**** Data listing ****

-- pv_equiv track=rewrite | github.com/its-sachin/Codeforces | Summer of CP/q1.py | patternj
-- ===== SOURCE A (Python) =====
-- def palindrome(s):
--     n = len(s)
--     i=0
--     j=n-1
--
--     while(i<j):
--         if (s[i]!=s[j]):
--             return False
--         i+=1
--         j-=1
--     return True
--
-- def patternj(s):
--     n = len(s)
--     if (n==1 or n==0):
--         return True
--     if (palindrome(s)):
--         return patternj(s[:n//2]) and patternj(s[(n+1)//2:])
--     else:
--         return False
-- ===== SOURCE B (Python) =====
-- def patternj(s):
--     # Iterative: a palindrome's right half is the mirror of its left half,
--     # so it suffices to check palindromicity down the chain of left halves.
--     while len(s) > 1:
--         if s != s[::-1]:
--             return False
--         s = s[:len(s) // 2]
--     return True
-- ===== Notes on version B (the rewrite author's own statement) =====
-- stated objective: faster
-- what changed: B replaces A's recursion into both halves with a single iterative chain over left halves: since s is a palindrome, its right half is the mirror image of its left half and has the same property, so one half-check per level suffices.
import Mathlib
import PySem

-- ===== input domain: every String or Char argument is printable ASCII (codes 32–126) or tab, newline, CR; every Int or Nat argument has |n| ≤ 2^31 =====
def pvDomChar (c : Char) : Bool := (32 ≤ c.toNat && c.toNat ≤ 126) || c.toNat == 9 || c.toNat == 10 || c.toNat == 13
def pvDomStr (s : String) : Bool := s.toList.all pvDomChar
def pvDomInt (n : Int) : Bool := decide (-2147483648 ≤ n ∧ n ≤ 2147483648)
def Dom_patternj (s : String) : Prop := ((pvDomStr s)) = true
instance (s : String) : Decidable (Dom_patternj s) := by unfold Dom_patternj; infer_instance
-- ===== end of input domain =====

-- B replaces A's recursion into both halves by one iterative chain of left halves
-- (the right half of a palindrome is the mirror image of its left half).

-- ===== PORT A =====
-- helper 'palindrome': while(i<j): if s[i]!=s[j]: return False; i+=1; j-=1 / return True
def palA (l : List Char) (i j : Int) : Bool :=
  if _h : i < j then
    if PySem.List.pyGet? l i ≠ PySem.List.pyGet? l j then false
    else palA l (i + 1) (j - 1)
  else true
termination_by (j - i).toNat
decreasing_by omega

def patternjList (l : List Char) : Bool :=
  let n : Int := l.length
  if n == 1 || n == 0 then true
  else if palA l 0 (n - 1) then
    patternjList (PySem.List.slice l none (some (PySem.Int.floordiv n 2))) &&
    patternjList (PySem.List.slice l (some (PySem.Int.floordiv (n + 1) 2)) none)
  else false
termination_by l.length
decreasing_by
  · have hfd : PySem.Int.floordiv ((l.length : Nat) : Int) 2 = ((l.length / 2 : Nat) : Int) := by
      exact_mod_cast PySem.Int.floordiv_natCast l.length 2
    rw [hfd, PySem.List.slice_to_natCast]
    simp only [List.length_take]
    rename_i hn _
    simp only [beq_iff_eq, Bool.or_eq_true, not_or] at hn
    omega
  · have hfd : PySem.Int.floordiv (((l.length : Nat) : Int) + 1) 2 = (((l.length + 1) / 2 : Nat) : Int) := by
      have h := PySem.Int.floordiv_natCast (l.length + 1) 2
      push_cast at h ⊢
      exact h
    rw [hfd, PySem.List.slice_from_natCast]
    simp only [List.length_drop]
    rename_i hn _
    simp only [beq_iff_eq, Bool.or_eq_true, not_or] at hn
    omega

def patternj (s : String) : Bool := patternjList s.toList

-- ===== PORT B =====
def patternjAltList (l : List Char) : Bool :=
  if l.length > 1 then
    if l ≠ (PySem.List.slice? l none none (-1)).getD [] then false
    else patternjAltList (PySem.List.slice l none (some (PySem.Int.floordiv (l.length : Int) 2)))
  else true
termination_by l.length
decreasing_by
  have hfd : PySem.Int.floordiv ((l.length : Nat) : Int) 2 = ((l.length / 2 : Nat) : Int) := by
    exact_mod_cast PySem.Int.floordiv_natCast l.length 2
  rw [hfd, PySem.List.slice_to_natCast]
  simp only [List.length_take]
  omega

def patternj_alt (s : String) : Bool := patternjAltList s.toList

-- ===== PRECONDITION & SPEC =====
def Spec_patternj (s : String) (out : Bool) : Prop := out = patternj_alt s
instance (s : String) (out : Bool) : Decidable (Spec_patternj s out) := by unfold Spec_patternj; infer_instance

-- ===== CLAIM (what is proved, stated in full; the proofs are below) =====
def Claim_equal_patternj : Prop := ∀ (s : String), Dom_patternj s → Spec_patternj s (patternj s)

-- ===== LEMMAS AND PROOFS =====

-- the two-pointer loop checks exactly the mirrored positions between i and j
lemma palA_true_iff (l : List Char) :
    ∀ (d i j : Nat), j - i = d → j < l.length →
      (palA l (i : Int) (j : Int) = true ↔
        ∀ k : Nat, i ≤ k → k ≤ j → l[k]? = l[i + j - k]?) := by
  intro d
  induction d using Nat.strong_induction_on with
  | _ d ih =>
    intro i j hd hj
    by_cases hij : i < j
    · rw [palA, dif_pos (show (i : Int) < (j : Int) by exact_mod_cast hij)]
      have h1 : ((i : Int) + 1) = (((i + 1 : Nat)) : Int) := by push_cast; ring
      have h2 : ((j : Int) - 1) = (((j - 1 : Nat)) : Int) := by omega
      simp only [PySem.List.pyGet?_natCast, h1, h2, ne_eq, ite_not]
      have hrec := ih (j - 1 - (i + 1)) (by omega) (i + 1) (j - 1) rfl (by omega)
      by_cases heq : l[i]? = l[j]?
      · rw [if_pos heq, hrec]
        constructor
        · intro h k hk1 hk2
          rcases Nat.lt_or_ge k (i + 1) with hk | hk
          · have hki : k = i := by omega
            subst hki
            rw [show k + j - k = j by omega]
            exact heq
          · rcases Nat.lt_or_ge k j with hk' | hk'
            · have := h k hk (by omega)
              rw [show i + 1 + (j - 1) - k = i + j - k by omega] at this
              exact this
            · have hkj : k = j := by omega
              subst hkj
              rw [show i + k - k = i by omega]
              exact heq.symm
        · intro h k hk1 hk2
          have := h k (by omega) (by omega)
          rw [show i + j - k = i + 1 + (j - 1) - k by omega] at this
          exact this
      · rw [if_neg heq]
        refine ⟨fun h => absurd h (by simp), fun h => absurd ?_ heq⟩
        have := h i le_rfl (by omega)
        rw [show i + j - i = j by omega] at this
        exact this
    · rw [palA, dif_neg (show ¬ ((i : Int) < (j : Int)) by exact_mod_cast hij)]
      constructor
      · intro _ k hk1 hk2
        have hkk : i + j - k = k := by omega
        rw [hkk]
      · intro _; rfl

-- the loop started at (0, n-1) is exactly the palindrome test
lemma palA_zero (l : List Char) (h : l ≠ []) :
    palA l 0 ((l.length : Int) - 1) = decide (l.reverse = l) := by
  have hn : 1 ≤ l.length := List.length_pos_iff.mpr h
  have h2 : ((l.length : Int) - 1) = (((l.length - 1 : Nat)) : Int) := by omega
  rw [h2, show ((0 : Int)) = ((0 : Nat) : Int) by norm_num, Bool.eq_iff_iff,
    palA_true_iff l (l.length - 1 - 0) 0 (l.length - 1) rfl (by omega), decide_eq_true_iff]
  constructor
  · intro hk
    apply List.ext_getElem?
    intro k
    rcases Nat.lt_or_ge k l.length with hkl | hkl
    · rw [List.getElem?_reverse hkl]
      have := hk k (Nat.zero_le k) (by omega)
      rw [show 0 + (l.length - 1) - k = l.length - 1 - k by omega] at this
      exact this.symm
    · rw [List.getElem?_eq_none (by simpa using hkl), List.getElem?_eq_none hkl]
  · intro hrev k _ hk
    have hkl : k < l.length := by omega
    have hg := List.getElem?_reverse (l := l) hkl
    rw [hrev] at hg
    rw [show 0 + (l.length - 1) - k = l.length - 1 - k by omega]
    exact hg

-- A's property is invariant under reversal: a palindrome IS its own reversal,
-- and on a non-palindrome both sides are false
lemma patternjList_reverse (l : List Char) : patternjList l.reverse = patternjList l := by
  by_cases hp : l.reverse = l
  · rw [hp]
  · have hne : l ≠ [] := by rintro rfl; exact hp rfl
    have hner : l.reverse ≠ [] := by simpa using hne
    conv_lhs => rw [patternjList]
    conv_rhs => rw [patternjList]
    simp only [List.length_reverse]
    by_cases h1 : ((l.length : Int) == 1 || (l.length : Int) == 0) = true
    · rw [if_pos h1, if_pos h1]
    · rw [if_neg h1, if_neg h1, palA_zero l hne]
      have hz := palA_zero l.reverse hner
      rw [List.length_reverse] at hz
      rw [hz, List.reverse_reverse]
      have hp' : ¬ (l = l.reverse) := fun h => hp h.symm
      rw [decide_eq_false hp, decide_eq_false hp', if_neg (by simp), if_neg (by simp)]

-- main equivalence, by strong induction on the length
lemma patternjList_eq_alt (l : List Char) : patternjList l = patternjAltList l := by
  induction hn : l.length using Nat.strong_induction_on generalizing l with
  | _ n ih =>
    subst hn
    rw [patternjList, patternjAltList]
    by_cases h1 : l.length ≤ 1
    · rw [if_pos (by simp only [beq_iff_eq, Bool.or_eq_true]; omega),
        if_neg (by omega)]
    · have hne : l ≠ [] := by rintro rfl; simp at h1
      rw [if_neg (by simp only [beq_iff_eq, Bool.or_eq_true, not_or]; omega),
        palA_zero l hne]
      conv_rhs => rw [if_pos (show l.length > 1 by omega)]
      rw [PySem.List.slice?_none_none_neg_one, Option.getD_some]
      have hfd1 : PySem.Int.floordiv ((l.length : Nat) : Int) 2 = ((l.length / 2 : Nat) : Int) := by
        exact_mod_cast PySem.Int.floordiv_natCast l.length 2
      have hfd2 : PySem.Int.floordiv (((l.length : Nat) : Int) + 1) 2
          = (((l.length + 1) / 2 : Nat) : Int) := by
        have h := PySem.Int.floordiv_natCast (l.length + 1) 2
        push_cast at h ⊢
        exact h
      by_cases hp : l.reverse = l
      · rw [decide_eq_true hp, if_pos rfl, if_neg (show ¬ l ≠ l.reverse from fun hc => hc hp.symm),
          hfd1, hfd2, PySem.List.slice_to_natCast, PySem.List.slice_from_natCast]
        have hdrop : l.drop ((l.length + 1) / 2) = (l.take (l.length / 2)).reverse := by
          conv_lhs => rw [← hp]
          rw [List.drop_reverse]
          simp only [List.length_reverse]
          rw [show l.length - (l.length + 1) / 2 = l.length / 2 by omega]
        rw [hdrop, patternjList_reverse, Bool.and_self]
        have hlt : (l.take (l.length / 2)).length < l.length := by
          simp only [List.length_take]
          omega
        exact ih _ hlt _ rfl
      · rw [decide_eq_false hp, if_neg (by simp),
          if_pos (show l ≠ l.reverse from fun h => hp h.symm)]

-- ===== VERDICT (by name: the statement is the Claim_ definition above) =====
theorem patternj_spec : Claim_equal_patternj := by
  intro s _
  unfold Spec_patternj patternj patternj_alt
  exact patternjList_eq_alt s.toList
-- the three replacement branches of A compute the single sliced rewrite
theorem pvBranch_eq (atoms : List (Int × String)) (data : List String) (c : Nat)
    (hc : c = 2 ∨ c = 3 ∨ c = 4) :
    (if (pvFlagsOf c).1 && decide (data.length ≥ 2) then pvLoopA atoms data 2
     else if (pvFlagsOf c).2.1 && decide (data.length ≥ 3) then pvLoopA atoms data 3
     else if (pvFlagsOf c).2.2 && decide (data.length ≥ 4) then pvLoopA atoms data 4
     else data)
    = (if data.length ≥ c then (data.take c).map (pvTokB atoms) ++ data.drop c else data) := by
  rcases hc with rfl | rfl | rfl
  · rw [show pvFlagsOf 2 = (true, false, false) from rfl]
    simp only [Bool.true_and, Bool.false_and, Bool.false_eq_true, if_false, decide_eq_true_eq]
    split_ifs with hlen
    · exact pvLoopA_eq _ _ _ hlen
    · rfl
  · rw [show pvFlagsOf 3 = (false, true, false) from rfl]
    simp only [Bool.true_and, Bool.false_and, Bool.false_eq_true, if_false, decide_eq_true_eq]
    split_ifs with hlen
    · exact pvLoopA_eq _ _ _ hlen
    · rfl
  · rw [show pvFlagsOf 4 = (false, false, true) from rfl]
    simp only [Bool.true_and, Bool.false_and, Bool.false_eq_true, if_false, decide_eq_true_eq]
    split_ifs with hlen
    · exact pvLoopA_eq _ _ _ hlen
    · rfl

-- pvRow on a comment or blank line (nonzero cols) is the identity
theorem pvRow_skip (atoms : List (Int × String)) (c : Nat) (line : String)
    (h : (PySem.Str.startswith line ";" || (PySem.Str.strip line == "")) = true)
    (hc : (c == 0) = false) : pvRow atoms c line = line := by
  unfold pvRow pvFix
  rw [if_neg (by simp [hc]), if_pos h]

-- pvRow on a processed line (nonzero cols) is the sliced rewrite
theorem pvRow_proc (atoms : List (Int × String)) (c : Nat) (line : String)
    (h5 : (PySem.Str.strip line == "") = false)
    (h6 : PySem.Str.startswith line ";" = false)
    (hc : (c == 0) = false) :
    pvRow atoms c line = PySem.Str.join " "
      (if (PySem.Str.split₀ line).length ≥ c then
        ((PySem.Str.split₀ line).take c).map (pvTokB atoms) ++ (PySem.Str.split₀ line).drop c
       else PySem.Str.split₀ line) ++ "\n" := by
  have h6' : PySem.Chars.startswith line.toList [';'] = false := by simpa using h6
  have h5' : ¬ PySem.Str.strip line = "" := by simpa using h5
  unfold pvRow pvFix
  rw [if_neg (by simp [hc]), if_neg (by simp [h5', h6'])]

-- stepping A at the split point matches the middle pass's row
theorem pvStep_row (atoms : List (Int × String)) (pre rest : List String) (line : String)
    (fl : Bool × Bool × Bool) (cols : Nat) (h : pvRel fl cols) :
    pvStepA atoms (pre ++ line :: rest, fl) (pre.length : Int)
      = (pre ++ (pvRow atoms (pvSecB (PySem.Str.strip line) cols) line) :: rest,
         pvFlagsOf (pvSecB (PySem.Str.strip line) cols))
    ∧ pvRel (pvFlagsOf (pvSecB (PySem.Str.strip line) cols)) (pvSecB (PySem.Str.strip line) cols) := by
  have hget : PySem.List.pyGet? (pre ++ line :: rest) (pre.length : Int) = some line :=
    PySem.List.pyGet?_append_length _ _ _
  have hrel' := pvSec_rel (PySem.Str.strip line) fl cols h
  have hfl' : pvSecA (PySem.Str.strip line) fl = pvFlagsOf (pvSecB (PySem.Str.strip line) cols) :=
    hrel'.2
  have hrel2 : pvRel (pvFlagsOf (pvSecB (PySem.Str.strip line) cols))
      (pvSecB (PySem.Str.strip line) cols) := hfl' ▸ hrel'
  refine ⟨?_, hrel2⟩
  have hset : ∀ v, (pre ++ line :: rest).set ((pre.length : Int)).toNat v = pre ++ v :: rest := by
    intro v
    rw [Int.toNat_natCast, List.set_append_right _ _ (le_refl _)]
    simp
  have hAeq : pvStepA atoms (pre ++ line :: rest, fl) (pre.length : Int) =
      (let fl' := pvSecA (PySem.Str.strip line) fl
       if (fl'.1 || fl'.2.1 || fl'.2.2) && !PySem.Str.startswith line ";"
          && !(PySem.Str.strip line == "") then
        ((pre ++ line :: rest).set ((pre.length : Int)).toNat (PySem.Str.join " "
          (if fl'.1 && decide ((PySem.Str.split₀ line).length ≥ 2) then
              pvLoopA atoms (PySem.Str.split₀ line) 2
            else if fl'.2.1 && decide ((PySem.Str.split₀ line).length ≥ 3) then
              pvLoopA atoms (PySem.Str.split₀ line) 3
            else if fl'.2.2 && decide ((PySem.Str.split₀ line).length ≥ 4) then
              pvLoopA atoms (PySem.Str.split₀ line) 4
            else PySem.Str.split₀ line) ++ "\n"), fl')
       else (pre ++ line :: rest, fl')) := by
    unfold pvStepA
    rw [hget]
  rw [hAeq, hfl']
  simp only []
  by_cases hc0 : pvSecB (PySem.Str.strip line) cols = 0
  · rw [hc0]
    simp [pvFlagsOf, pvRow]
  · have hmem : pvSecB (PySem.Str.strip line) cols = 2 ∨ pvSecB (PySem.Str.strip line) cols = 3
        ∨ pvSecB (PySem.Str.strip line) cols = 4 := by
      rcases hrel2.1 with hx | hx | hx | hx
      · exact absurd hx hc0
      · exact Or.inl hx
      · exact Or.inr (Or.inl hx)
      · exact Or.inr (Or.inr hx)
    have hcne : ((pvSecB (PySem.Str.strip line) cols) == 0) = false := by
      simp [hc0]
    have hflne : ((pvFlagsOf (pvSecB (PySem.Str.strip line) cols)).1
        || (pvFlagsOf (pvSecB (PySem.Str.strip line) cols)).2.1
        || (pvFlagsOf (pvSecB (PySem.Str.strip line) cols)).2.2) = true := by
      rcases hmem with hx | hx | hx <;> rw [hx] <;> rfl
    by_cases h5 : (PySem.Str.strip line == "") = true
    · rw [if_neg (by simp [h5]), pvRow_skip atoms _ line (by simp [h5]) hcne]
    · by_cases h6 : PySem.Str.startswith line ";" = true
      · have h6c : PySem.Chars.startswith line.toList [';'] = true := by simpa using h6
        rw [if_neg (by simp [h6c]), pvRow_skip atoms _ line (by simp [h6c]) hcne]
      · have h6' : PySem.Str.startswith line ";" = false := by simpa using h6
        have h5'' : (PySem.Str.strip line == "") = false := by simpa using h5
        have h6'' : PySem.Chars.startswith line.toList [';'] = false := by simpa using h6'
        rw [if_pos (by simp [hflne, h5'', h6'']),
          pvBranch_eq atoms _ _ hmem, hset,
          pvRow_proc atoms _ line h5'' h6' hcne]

****

Exercise brief: For this task, write out exactly the lines of the entries above, starting at the line with "j := by omega" and ending at the line with "rw [if_neg heq]", both included, and no others.

Answer box:
            · have hkj : k = j := by omega
              subst hkj
              rw [show i + k - k = i by omega]
              exact heq.symm
        · intro h k hk1 hk2
          have := h k (by omega) (by omega)
          rw [show i + j - k = i + 1 + (j - 1) - k by omega] at this
          exact this
      · rw [if_neg heq]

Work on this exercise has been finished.